»»
-- pv_equiv track=rewrite | github.com/mofa-org/mofaclaw | mofa-effect/comp/comp_modifier.py | _expand_new_values
-- ===== SOURCE A (Python) =====
-- def _expand_new_values(new_value_str, current_values):
--     parts = [p.strip() for p in new_value_str.split(" / ") if p.strip()]
--     if not parts:
--         parts = [new_value_str]
--     n = max(len(current_values), 1)
--     if len(parts) < n:
--         parts = parts + [parts[-1]] * (n - len(parts))
--     return parts[:n] if len(parts) > n else parts
-- ===== SOURCE B (Python) =====
-- def _expand_new_values(new_value_str, current_values):
--     parts = [p.strip() for p in new_value_str.split(" / ") if p.strip()] or [new_value_str]
--     out = []
--     it = iter(parts)
--     cur = next(it)
--     for _ in range(max(len(current_values), 1)):
--         out.append(cur)
--         cur = next(it, cur)
--     return out
-- ===== Notes on version B (the rewrite author's own statement) =====
-- stated objective: alternative
-- what changed: A pads the parts list with copies of its last element and then truncates with branches; B never builds a padded list: it consumes parts as an iterator in one forward pass over range(n), emitting a sticky cursor that is advanced with next(it, cur) and so freezes on the last part when the iterator runs out.
import Mathlib
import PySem

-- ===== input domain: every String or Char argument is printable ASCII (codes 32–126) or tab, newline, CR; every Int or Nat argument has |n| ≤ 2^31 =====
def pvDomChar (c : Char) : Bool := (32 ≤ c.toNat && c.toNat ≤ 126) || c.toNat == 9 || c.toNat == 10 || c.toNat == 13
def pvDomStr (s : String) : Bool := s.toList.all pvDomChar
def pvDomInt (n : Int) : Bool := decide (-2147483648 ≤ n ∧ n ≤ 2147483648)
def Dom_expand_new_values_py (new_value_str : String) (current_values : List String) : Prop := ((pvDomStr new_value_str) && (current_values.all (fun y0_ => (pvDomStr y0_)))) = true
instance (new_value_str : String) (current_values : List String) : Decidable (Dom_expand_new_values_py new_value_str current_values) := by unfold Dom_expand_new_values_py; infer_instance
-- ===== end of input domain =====

-- B replaces A's pad-then-truncate list surgery by a single forward pass that consumes the parts
-- as a stream with a sticky cursor (alternative decomposition, same cost).

-- ===== PORT A =====
def expand_new_values_py (new_value_str : String) (current_values : List String) : List String :=
  -- new_value_str.split(" / "): sep is a non-empty literal, so split? is always some
  let pieces := (PySem.Str.split? new_value_str " / ").getD []
  let parts0 := (pieces.map PySem.Str.strip).filter (fun p => p ≠ "")
  let parts := if parts0 = [] then [new_value_str] else parts0
  let n := max current_values.length 1
  let parts2 := if parts.length < n then parts ++ List.replicate (n - parts.length) (PySem.List.pyGetD parts (-1) "") else parts
  if parts2.length > n then parts2.take n else parts2

-- ===== PORT B =====
-- the for-loop of Source B: emit `cur` n times, advancing the cursor with next(it, cur)
-- (cursor sticks once the iterator `rest` is exhausted)
def expandGo : Nat → String → List String → List String
  | 0, _, _ => []
  | n + 1, cur, [] => cur :: expandGo n cur []
  | n + 1, cur, x :: xs => cur :: expandGo n x xs

def expand_new_values_py_alt (new_value_str : String) (current_values : List String) : List String :=
  let pieces := (PySem.Str.split? new_value_str " / ").getD []
  let parts0 := (pieces.map PySem.Str.strip).filter (fun p => p ≠ "")
  let parts := if parts0 = [] then [new_value_str] else parts0
  -- cur = next(it); the loop runs max(len(current_values), 1) times
  match parts with
  | [] => []  -- unreachable: parts is never empty
  | c :: rest => expandGo (max current_values.length 1) c rest

-- ===== PRECONDITION & SPEC =====
def Spec_expand_new_values_py (new_value_str : String) (current_values : List String) (out : List String) : Prop := out = expand_new_values_py_alt new_value_str current_values
instance (new_value_str : String) (current_values : List String) (out : List String) : Decidable (Spec_expand_new_values_py new_value_str current_values out) := by unfold Spec_expand_new_values_py; infer_instance

-- ===== CLAIM =====
def Claim_equal_expand_new_values_py : Prop := ∀ (new_value_str : String) (current_values : List String), Dom_expand_new_values_py new_value_str current_values → Spec_expand_new_values_py new_value_str current_values (expand_new_values_py new_value_str current_values)

-- ===== LEMMAS AND PROOFS =====

-- characterisation of B's sticky-cursor loop by a clamped index
theorem expandGo_eq_range (n : Nat) (cur : String) (rest : List String) :
    expandGo n cur rest
    = (List.range n).map (fun i => (cur :: rest).getD (min i rest.length) "") := by
  induction n generalizing cur rest with
  | zero => simp [expandGo]
  | succ n ih =>
    rw [List.range_succ_eq_map]
    cases rest with
    | nil =>
      simp only [expandGo, ih, List.map_cons, List.map_map]
      refine congrArg₂ _ rfl (List.map_congr_left fun k _ => ?_)
      simp
    | cons x xs =>
      simp only [expandGo, ih, List.map_cons, List.map_map]
      refine congrArg₂ _ rfl (List.map_congr_left fun k _ => ?_)
      simp only [Function.comp_apply, List.length_cons]
      rw [show min (k + 1) (xs.length + 1) = (min k xs.length) + 1 from by omega]
      rfl

-- core lemma: A's pad/truncate on a nonempty list equals the clamped-index construction
theorem pad_truncate_eq_clamp (parts : List String) (hne : parts ≠ []) (n : Nat) :
    (let parts2 := if parts.length < n then parts ++ List.replicate (n - parts.length) (PySem.List.pyGetD parts (-1) "") else parts;
     if parts2.length > n then parts2.take n else parts2)
    = (List.range n).map (fun i => parts.getD (min i (parts.length - 1)) "") := by
  have hlen : 0 < parts.length := List.length_pos_iff.mpr hne
  by_cases h : parts.length < n
  · have e1 : (let parts2 := if parts.length < n then parts ++ List.replicate (n - parts.length) (PySem.List.pyGetD parts (-1) "") else parts;
        if parts2.length > n then parts2.take n else parts2)
        = parts ++ List.replicate (n - parts.length) (PySem.List.pyGetD parts (-1) "") := by
      rw [if_pos h]
      rw [if_neg (by simp only [List.length_append, List.length_replicate]; omega)]
    rw [e1]
    apply List.ext_getElem
    · simp; omega
    · intro i h1 h2
      simp only [List.length_append, List.length_replicate] at h1
      simp only [List.length_map, List.length_range] at h2
      simp only [List.getElem_map, List.getElem_range]
      by_cases hip : i < parts.length
      · rw [List.getElem_append_left hip,
          show min i (parts.length - 1) = i from by omega,
          List.getD_eq_getElem _ _ (by omega)]
      · rw [List.getElem_append_right (by omega), List.getElem_replicate,
          PySem.List.pyGetD_neg_one _ _ hne,
          show min i (parts.length - 1) = parts.length - 1 from by omega,
          List.getD_eq_getElem _ _ (by omega), List.getLast_eq_getElem]
  · have e2 : (let parts2 := if parts.length < n then parts ++ List.replicate (n - parts.length) (PySem.List.pyGetD parts (-1) "") else parts;
        if parts2.length > n then parts2.take n else parts2)
        = parts.take n := by
      rw [if_neg h]
      by_cases hg : parts.length > n
      · rw [if_pos hg]
      · rw [if_neg hg, List.take_of_length_le (by omega)]
    rw [e2]
    apply List.ext_getElem
    · simp; omega
    · intro i h1 h2
      simp only [List.length_take] at h1
      simp only [List.length_map, List.length_range] at h2
      simp only [List.getElem_map, List.getElem_range, List.getElem_take]
      rw [show min i (parts.length - 1) = i from by omega,
        List.getD_eq_getElem _ _ (by omega)]

-- ===== VERDICT =====
theorem expand_combined (parts : List String) (n : Nat) :
    parts ≠ [] →
    (let parts2 := if parts.length < n then parts ++ List.replicate (n - parts.length) (PySem.List.pyGetD parts (-1) "") else parts;
     if parts2.length > n then parts2.take n else parts2)
    = match parts with | [] => ([] : List String) | c :: rest => expandGo n c rest := by
  intro hne
  cases parts with
  | nil => exact absurd rfl hne
  | cons c rest =>
    show _ = expandGo n c rest
    rw [expandGo_eq_range, pad_truncate_eq_clamp _ hne n]
    simp

theorem expand_new_values_py_spec : Claim_equal_expand_new_values_py := by
  intro s cv _
  show expand_new_values_py s cv = expand_new_values_py_alt s cv
  have hne : (if (((PySem.Str.split? s " / ").getD []).map PySem.Str.strip).filter (fun p => p ≠ "") = []
      then [s] else (((PySem.Str.split? s " / ").getD []).map PySem.Str.strip).filter (fun p => p ≠ "")) ≠ [] := by
    split
    · simp
    · assumption
  exact expand_combined _ (max cv.length 1) hne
««
Return from the data every line that holds "have".

Response ::
  have hlen : 0 < parts.length := List.length_pos_iff.mpr hne
  · have e1 : (let parts2 := if parts.length < n then parts ++ List.replicate (n - parts.length) (PySem.List.pyGetD parts (-1) "") else parts;
  · have e2 : (let parts2 := if parts.length < n then parts ++ List.replicate (n - parts.length) (PySem.List.pyGetD parts (-1) "") else parts;
  have hne : (if (((PySem.Str.split? s " / ").getD []).map PySem.Str.strip).filter (fun p => p ≠ "") = []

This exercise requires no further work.